Something hanging down.

I was honing in on the ferris wheel.
Even Jocco’s Mardi Gras Madness couldn’t entice me to enter the eternal abyss of undiluted darkness.

Gifts, anybody?

Looks like my front yard.

There’s money shot.

The Big Ol’ Ferris Wheel
The Spongedude was one of the few signs that remained on the building, only a little bit of graffiti defacing it.

Spongedude.

Mold collected on the ice cream.

Barbe’s Ice Cream Shop.

Witches hats were left behind, but why?

Digging the mustache, man.

Fire hose long gone.

Mmm. So much glass.

The stairs I should have taken.

Witches hats were left behind, but why?

Bumper cars collected dust.

A few lockers were left locked.

Pretzels and Churros.
You could easily spend hours in there exploring the buildings and climbing the rides to get interesting camera angles.
I went by myself though, so I was edgier than a cliff and preferred to stay in the open where I couldn’t get into too much trouble.
How To Get Into The Abandoned Six Flags Amusement Park In New Orleans
I had been scouring as many forums and sites about how to get into the six flags amusement park in New Orleans as my feeble little mind would.
Plenty of the sites mentioned the fear and indeed the reality of getting busted for trespassing.
Really not an ideal result.
So I planned to hit Six Flags early – like before sunrise early.
I booked a cab for 5am, charged all my camera batteries and barely slept the night from the level of anticipation.
I could see the Six Flags park from the highway and as we turned off down another road, the main entrances all appeared blocked.
They were also in plain sight of the public eye.
So we kept driving around and found a residential area that actually brought me really close to a far corner of the car park.
The cab driver was an absolute legend and told me he’d wait while I ventured into the park.
Here’s where I went in:

Where To Go To Get Into Six Flags
You can drop a pin on Google maps to get the exact location to get into abandoned Six Flags.

Location I Entered

That’s Where I Came Out
Yeah, the scrub is as thick as Chewbacca’s fur coat.
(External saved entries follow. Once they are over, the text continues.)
-- pv_equiv track=rewrite | github.com/LithiumXoul/Bracu-CSE-221 | Assignment_3/B.py | sum_max
-- ===== SOURCE A (Python) =====
-- def linear_max(arr):
--     if len(arr) == 1:
--         return arr[0]
--
--     mid = len(arr) // 2
--     l = linear_max(arr[:mid])
--     r = linear_max(arr[mid:])
--
--     if l > r: return l
--     else: return r
--
-- def square_max(arr):
--     if len(arr) == 1: return arr[0] ** 2
--
--     mid = len(arr) // 2
--     l = square_max(arr[:mid])
--     r = square_max(arr[mid:])
--
--     if l > r: return l
--     else: return r
--
-- def sum_max(arr):
--     if len(arr) == 1:
--         return None
--
--     mid = len(arr) // 2
--     l_sum_max = sum_max(arr[:mid])
--     r_sum_max = sum_max(arr[mid:])
--
--     l_linear_max = linear_max(arr[:mid])
--     r_square_max = square_max(arr[mid:])
--
--
--     cross_max_sum = l_linear_max + r_square_max
--
--     if l_sum_max == None: l_sum_max = float('-inf')
--     if r_sum_max == None: r_sum_max = float('-inf')
--
--     return max(cross_max_sum, l_sum_max, r_sum_max)
-- ===== SOURCE B (Python) =====
-- def sum_max(arr):
--     # One linear pass: best over j of (max of arr[0..j-1]) + arr[j]**2.
--     if len(arr) < 2:
--         return None
--     best = None
--     pref = arr[0]
--     for x in arr[1:]:
--         c = pref + x * x
--         best = c if best is None or c > best else best
--         pref = x if x > pref else pref
--     return best
-- ===== Notes on version B (the rewrite author's own statement) =====
-- stated objective: faster
-- what changed: Replaced the three interleaved divide-and-conquer recursions (sum_max/linear_max/square_max, each re-slicing the array) by a single left-to-right pass that keeps a running prefix maximum and the best prefix-max + x^2 value seen so far.
import Mathlib
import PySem

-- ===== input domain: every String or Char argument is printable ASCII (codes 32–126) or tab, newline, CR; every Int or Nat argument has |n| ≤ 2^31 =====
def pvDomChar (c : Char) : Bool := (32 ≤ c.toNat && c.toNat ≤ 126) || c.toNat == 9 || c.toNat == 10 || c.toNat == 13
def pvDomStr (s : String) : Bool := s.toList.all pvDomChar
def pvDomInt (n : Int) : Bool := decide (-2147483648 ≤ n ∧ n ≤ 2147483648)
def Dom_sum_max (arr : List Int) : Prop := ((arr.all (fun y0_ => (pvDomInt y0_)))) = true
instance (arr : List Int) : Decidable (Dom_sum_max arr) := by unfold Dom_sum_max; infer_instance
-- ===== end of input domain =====

-- B replaces A's three divide-and-conquer recursions by one linear pass (running prefix max); equivalence is proved for nonempty input (A raises on []).

-- ===== PORT A =====
-- Python's linear_max/square_max/sum_max recurse forever on []; the `length = 0` guards below
-- only make the definitions total — [] is excluded by Pre_sum_max.
def linear_max (arr : List Int) : Int :=
  if arr.length = 1 then arr.headD 0
  else if arr.length = 0 then 0
  else
    let mid := PySem.Int.floordiv (PySem.List.len arr) 2
    let l := linear_max (PySem.List.slice arr none (some mid))
    let r := linear_max (PySem.List.slice arr (some mid) none)
    if l > r then l else r
termination_by arr.length
decreasing_by
  all_goals
    simp only [PySem.List.len_eq] at *
    rw [PySem.Int.floordiv_eq_ediv_of_pos (by norm_num)]
    first
      | rw [PySem.List.slice_to _ (by omega)]
      | rw [PySem.List.slice_from _ (by omega)]
    simp
    omega

def square_max (arr : List Int) : Int :=
  if arr.length = 1 then (arr.headD 0) ^ 2
  else if arr.length = 0 then 0
  else
    let mid := PySem.Int.floordiv (PySem.List.len arr) 2
    let l := square_max (PySem.List.slice arr none (some mid))
    let r := square_max (PySem.List.slice arr (some mid) none)
    if l > r then l else r
termination_by arr.length
decreasing_by
  all_goals
    simp only [PySem.List.len_eq] at *
    rw [PySem.Int.floordiv_eq_ediv_of_pos (by norm_num)]
    first
      | rw [PySem.List.slice_to _ (by omega)]
      | rw [PySem.List.slice_from _ (by omega)]
    simp
    omega

def sum_max (arr : List Int) : Option Int :=
  if arr.length = 1 then none
  else if arr.length = 0 then none
  else
    let mid := PySem.Int.floordiv (PySem.List.len arr) 2
    let left := PySem.List.slice arr none (some mid)
    let right := PySem.List.slice arr (some mid) none
    let l_sum_max := sum_max left
    let r_sum_max := sum_max right
    let l_linear_max := linear_max left
    let r_square_max := square_max right
    let cross_max_sum := l_linear_max + r_square_max
    -- max(cross, l_sum_max, r_sum_max) with None replaced by -inf: exact on Int,
    -- since cross_max_sum is a finite int dominating -inf.
    let m1 := match l_sum_max with | none => cross_max_sum | some v => max cross_max_sum v
    some (match r_sum_max with | none => m1 | some v => max m1 v)
termination_by arr.length
decreasing_by
  all_goals
    simp only [PySem.List.len_eq] at *
    rw [PySem.Int.floordiv_eq_ediv_of_pos (by norm_num)]
    first
      | rw [PySem.List.slice_to _ (by omega)]
      | rw [PySem.List.slice_from _ (by omega)]
    simp
    omega

-- ===== PORT B =====
-- the loop `for x in arr[1:]`, carrying (pref, best)
def sumGo : List Int → Int → Option Int → Option Int
  | [], _, best => best
  | x :: xs, pref, best =>
      let c := pref + x * x
      let best' := match best with | none => c | some b => if c > b then c else b
      let pref' := if x > pref then x else pref
      sumGo xs pref' (some best')

def sum_max_alt (arr : List Int) : Option Int :=
  if arr.length < 2 then none
  else sumGo arr.tail (arr.headD 0) none

-- ===== PRECONDITION & SPEC =====
-- Pre_ excludes only the empty list, on which Python A recurses forever (RecursionError).
def Pre_sum_max (arr : List Int) : Prop := arr ≠ []
instance (arr : List Int) : Decidable (Pre_sum_max arr) := by unfold Pre_sum_max; infer_instance
def pvWitness_sum_max : List Int := [1, -2, 3]

def Spec_sum_max (arr : List Int) (out : Option Int) : Prop := out = sum_max_alt arr
instance (arr : List Int) (out : Option Int) : Decidable (Spec_sum_max arr out) := by unfold Spec_sum_max; infer_instance

-- ===== CLAIM (what is proved, stated in full; the proofs are below) =====
def Claim_equal_sum_max : Prop := ∀ (arr : List Int), Dom_sum_max arr → Pre_sum_max arr → Spec_sum_max arr (sum_max arr)

-- ===== LEMMAS AND PROOFS =====

-- proof-side characterisation of B's loop
def omax (c : Int) : Option Int → Int
  | none => c
  | some b => max c b

def bf (p : Int) : List Int → Option Int
  | [] => none
  | x :: xs => some (omax (p + x * x) (bf (max p x) xs))

def mergeo : Option Int → Option Int → Option Int
  | b, none => b
  | b, some v => some (omax v b)

theorem mergeo_none (o : Option Int) : mergeo none o = o := by
  cases o <;> simp [mergeo, omax]

theorem sumGo_eq (xs : List Int) : ∀ (p : Int) (b : Option Int),
    sumGo xs p b = mergeo b (bf p xs) := by
  induction xs with
  | nil => intro p b; cases b <;> simp [sumGo, bf, mergeo]
  | cons x xs ih =>
    intro p b
    have hp : (if x > p then x else p) = max p x := by omega
    have hb : (match b with | none => p + x * x | some v => if p + x * x > v then p + x * x else v)
        = omax (p + x * x) b := by
      cases b <;> simp [omax] <;> omega
    simp only [sumGo, hp, hb, ih, bf]
    cases hbf : bf (max p x) xs <;> cases b <;> simp [mergeo, omax] <;> omega

theorem foldl_max_max (xs : List Int) : ∀ (a b : Int),
    xs.foldl max (max a b) = max a (xs.foldl max b) := by
  induction xs with
  | nil => intro a b; rfl
  | cons x xs ih =>
    intro a b
    simp only [List.foldl_cons, max_assoc, ih]

def sqf (a : Int) (xs : List Int) : Int := xs.foldl (fun m x => max m (x * x)) a

theorem sqf_max (xs : List Int) : ∀ (a b : Int),
    sqf (max a b) xs = max a (sqf b xs) := by
  induction xs with
  | nil => intro a b; rfl
  | cons x xs ih =>
    intro a b
    simp only [sqf, List.foldl_cons, max_assoc] at *
    exact ih a (max b (x * x))

theorem bf_char (xs : List Int) : ∀ (y p : Int),
    bf p (y :: xs) = some (omax (p + sqf (y * y) xs) (bf y xs)) := by
  induction xs with
  | nil => intro y p; simp [bf, omax, sqf]
  | cons x xs ih =>
    intro y p
    have h1 : bf (max p y) (x :: xs) = some (omax ((max p y) + sqf (x * x) xs) (bf x xs)) := ih x (max p y)
    have h2 : bf y (x :: xs) = some (omax (y + sqf (x * x) xs) (bf x xs)) := ih x y
    have h3 : sqf (y * y) (x :: xs) = max (y * y) (sqf (x * x) xs) := by
      show sqf (max (y * y) (x * x)) xs = _
      exact sqf_max xs (y * y) (x * x)
    show some (omax (p + y * y) (bf (max p y) (x :: xs))) = _
    rw [h1, h2, h3]
    cases hbf : bf x xs <;> simp [omax] <;> omega

theorem bf_append (xs : List Int) : ∀ (ys : List Int) (p : Int),
    bf p (xs ++ ys) = mergeo (bf p xs) (bf (xs.foldl max p) ys) := by
  induction xs with
  | nil => intro ys p; simp [bf, mergeo_none]
  | cons x xs ih =>
    intro ys p
    show some (omax (p + x * x) (bf (max p x) (xs ++ ys))) = _
    rw [ih ys (max p x)]
    show _ = mergeo (some (omax (p + x * x) (bf (max p x) xs))) (bf ((x :: xs).foldl max p) ys)
    have : (x :: xs).foldl max p = xs.foldl max (max p x) := rfl
    rw [this]
    cases h1 : bf (max p x) xs <;> cases h2 : bf (xs.foldl max (max p x)) ys <;>
      simp [mergeo, omax] <;> omega

-- the mid split of a nonempty list, in take/drop form
theorem slice_mid_to (arr : List Int) :
    PySem.List.slice arr none (some (PySem.Int.floordiv (PySem.List.len arr) 2)) = arr.take (arr.length / 2) := by
  simp only [PySem.List.len_eq]
  rw [PySem.Int.floordiv_eq_ediv_of_pos (by norm_num), PySem.List.slice_to _ (by omega)]
  congr 1

theorem slice_mid_from (arr : List Int) :
    PySem.List.slice arr (some (PySem.Int.floordiv (PySem.List.len arr) 2)) none = arr.drop (arr.length / 2) := by
  simp only [PySem.List.len_eq]
  rw [PySem.Int.floordiv_eq_ediv_of_pos (by norm_num), PySem.List.slice_from _ (by omega)]
  congr 1

theorem lin_eq (n : Nat) : ∀ (x : Int) (xs : List Int), xs.length < n →
    linear_max (x :: xs) = xs.foldl max x := by
  induction n with
  | zero => intro _ _ h; omega
  | succ n ih =>
    intro x xs hlen
    by_cases h1 : (x :: xs).length = 1
    · have : xs = [] := by cases xs <;> simp_all
      subst this; simp [linear_max]
    · rw [linear_max]
      simp only [h1, if_false, List.length_cons, Nat.succ_ne_zero, if_false]
      rw [slice_mid_to, slice_mid_from]
      have hxs : 1 ≤ xs.length := by cases xs <;> simp_all
      have hlen1 : (x :: xs).length = xs.length + 1 := by simp
      set m := (x :: xs).length / 2 with hm
      have hm1 : 1 ≤ m ∧ m ≤ xs.length := by omega
      have htake : (x :: xs).take m = x :: xs.take (m - 1) := by
        cases hc : m with
        | zero => omega
        | succ k => simp
      have hdrop : (x :: xs).drop m = xs.drop (m - 1) := by
        cases hc : m with
        | zero => omega
        | succ k => simp
      obtain ⟨b, r', hr⟩ : ∃ b r', xs.drop (m - 1) = b :: r' := by
        cases h : xs.drop (m - 1) with
        | nil => exfalso; have := congrArg List.length h; simp at this; omega
        | cons b r' => exact ⟨b, r', rfl⟩
      have hrlen := congrArg List.length hr
      simp only [List.length_drop, List.length_cons] at hrlen
      rw [htake, hdrop, hr]
      rw [ih x (xs.take (m - 1)) (by simp; omega), ih b r' (by omega)]
      have hsplit : xs = xs.take (m - 1) ++ (b :: r') := by rw [← hr, List.take_append_drop]
      conv_rhs => rw [hsplit]
      rw [List.foldl_append]
      show _ = r'.foldl max (max ((xs.take (m - 1)).foldl max x) b)
      rw [foldl_max_max]
      omega

theorem sq_eq (n : Nat) : ∀ (x : Int) (xs : List Int), xs.length < n →
    square_max (x :: xs) = sqf (x * x) xs := by
  induction n with
  | zero => intro _ _ h; omega
  | succ n ih =>
    intro x xs hlen
    by_cases h1 : (x :: xs).length = 1
    · have : xs = [] := by cases xs <;> simp_all
      subst this; simp [square_max, sqf]; ring
    · rw [square_max]
      simp only [h1, if_false, List.length_cons, Nat.succ_ne_zero, if_false]
      rw [slice_mid_to, slice_mid_from]
      have hxs : 1 ≤ xs.length := by cases xs <;> simp_all
      have hlen1 : (x :: xs).length = xs.length + 1 := by simp
      set m := (x :: xs).length / 2 with hm
      have hm1 : 1 ≤ m ∧ m ≤ xs.length := by omega
      have htake : (x :: xs).take m = x :: xs.take (m - 1) := by
        cases hc : m with
        | zero => omega
        | succ k => simp
      have hdrop : (x :: xs).drop m = xs.drop (m - 1) := by
        cases hc : m with
        | zero => omega
        | succ k => simp
      obtain ⟨b, r', hr⟩ : ∃ b r', xs.drop (m - 1) = b :: r' := by
        cases h : xs.drop (m - 1) with
        | nil => exfalso; have := congrArg List.length h; simp at this; omega
        | cons b r' => exact ⟨b, r', rfl⟩
      have hrlen := congrArg List.length hr
      simp only [List.length_drop, List.length_cons] at hrlen
      rw [htake, hdrop, hr]
      rw [ih x (xs.take (m - 1)) (by simp; omega), ih b r' (by omega)]
      have hsplit : xs = xs.take (m - 1) ++ (b :: r') := by rw [← hr, List.take_append_drop]
      conv_rhs => rw [hsplit]
      have hdist : sqf (x * x) (xs.take (m - 1) ++ (b :: r'))
          = max (sqf (x * x) (xs.take (m - 1))) (sqf (b * b) r') := by
        have h0 : sqf (x * x) (xs.take (m - 1) ++ (b :: r'))
            = sqf (max (sqf (x * x) (xs.take (m - 1))) (b * b)) r' := by
          simp [sqf, List.foldl_append]
        rw [h0]
        exact sqf_max r' _ (b * b)
      rw [hdist]
      omega

theorem main_eq (n : Nat) : ∀ (x : Int) (xs : List Int), xs.length < n → xs ≠ [] →
    sum_max (x :: xs) = bf x xs := by
  induction n with
  | zero => intro _ _ h _; omega
  | succ n ih =>
    intro x xs hlen hne
    have hxs : 1 ≤ xs.length := by cases xs <;> simp_all
    have h1 : ¬ (x :: xs).length = 1 := by simp; omega
    rw [sum_max]
    simp only [h1, if_false, List.length_cons, Nat.succ_ne_zero, if_false]
    rw [slice_mid_to, slice_mid_from]
    have hlen1 : (x :: xs).length = xs.length + 1 := by simp
    set m := (x :: xs).length / 2 with hm
    clear_value m
    have hm1 : 1 ≤ m ∧ m ≤ xs.length := by omega
    have htake : (x :: xs).take m = x :: xs.take (m - 1) := by
      cases hc : m with
      | zero => omega
      | succ k => simp
    have hdrop : (x :: xs).drop m = xs.drop (m - 1) := by
      cases hc : m with
      | zero => omega
      | succ k => simp
    obtain ⟨b, r', hr⟩ : ∃ b r', xs.drop (m - 1) = b :: r' := by
      cases h : xs.drop (m - 1) with
      | nil => exfalso; have := congrArg List.length h; simp at this; omega
      | cons b r' => exact ⟨b, r', rfl⟩
    have hrlen := congrArg List.length hr
    simp only [List.length_drop, List.length_cons] at hrlen
    rw [htake, hdrop, hr]
    have hLsum : sum_max (x :: xs.take (m - 1)) = bf x (xs.take (m - 1)) := by
      by_cases htk : xs.take (m - 1) = []
      · rw [htk, sum_max]; simp [bf]
      · exact ih x (xs.take (m - 1)) (by simp; omega) htk
    have hRsum : sum_max (b :: r') = bf b r' := by
      by_cases hr' : r' = []
      · rw [hr', sum_max]; simp [bf]
      · exact ih b r' (by omega) hr'
    have hLlin : linear_max (x :: xs.take (m - 1)) = (xs.take (m - 1)).foldl max x :=
      lin_eq (xs.length + 1) x _ (by simp; try omega)
    have hRsq : square_max (b :: r') = sqf (b * b) r' :=
      sq_eq (xs.length + 1) b r' (by omega)
    rw [hLsum, hRsum, hLlin, hRsq]
    have hsplit : xs = xs.take (m - 1) ++ (b :: r') := by rw [← hr, List.take_append_drop]
    conv_rhs => rw [hsplit]
    rw [bf_append, bf_char]
    cases hA : bf x (xs.take (m - 1)) <;> cases hB : bf b r' <;>
      simp [mergeo, omax, hne] <;> omega

theorem sum_max_spec : Claim_equal_sum_max := by
  intro arr _ hpre
  unfold Spec_sum_max
  match arr with
  | [] => exact absurd rfl hpre
  | [x] => rw [sum_max]; simp [sum_max_alt]
  | x :: y :: xs =>
    rw [main_eq (xs.length + 2) x (y :: xs) (by simp) (by simp)]
    unfold sum_max_alt
    simp only [List.length_cons, List.tail_cons, List.headD_cons]
    rw [if_neg (by omega), sumGo_eq, mergeo_none]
I’m pretty sure there’s some kind of poison ivy in there or something.
I brushed my arm against a bush and it flared up all red and sore.
Apparently, there are alligators around there too, and at least one in the pond in the center of the park – so be careful!
The address?
13507-13521 St Marie Dr, New Orleans, LA 70129, USA.
After I started playing around with Google Maps a bit and came across these equally bizarre images.

Similar Enough
It was like the Google Earth mobile had actually been on the ground level in Six Flags New Orleans.
You could actually make out a Spongebob in the graphics!

Spongebob

Very Similar
How long it will stay like this no ones knows.
The New Orleans Economic Development Board had an offer on the property for $3.26M which met the appraised value of the site, but they shut this down.
So for now, the abandoned Six Flags amusement park in New Orleans remains one of the premiere havens for urbex explorers.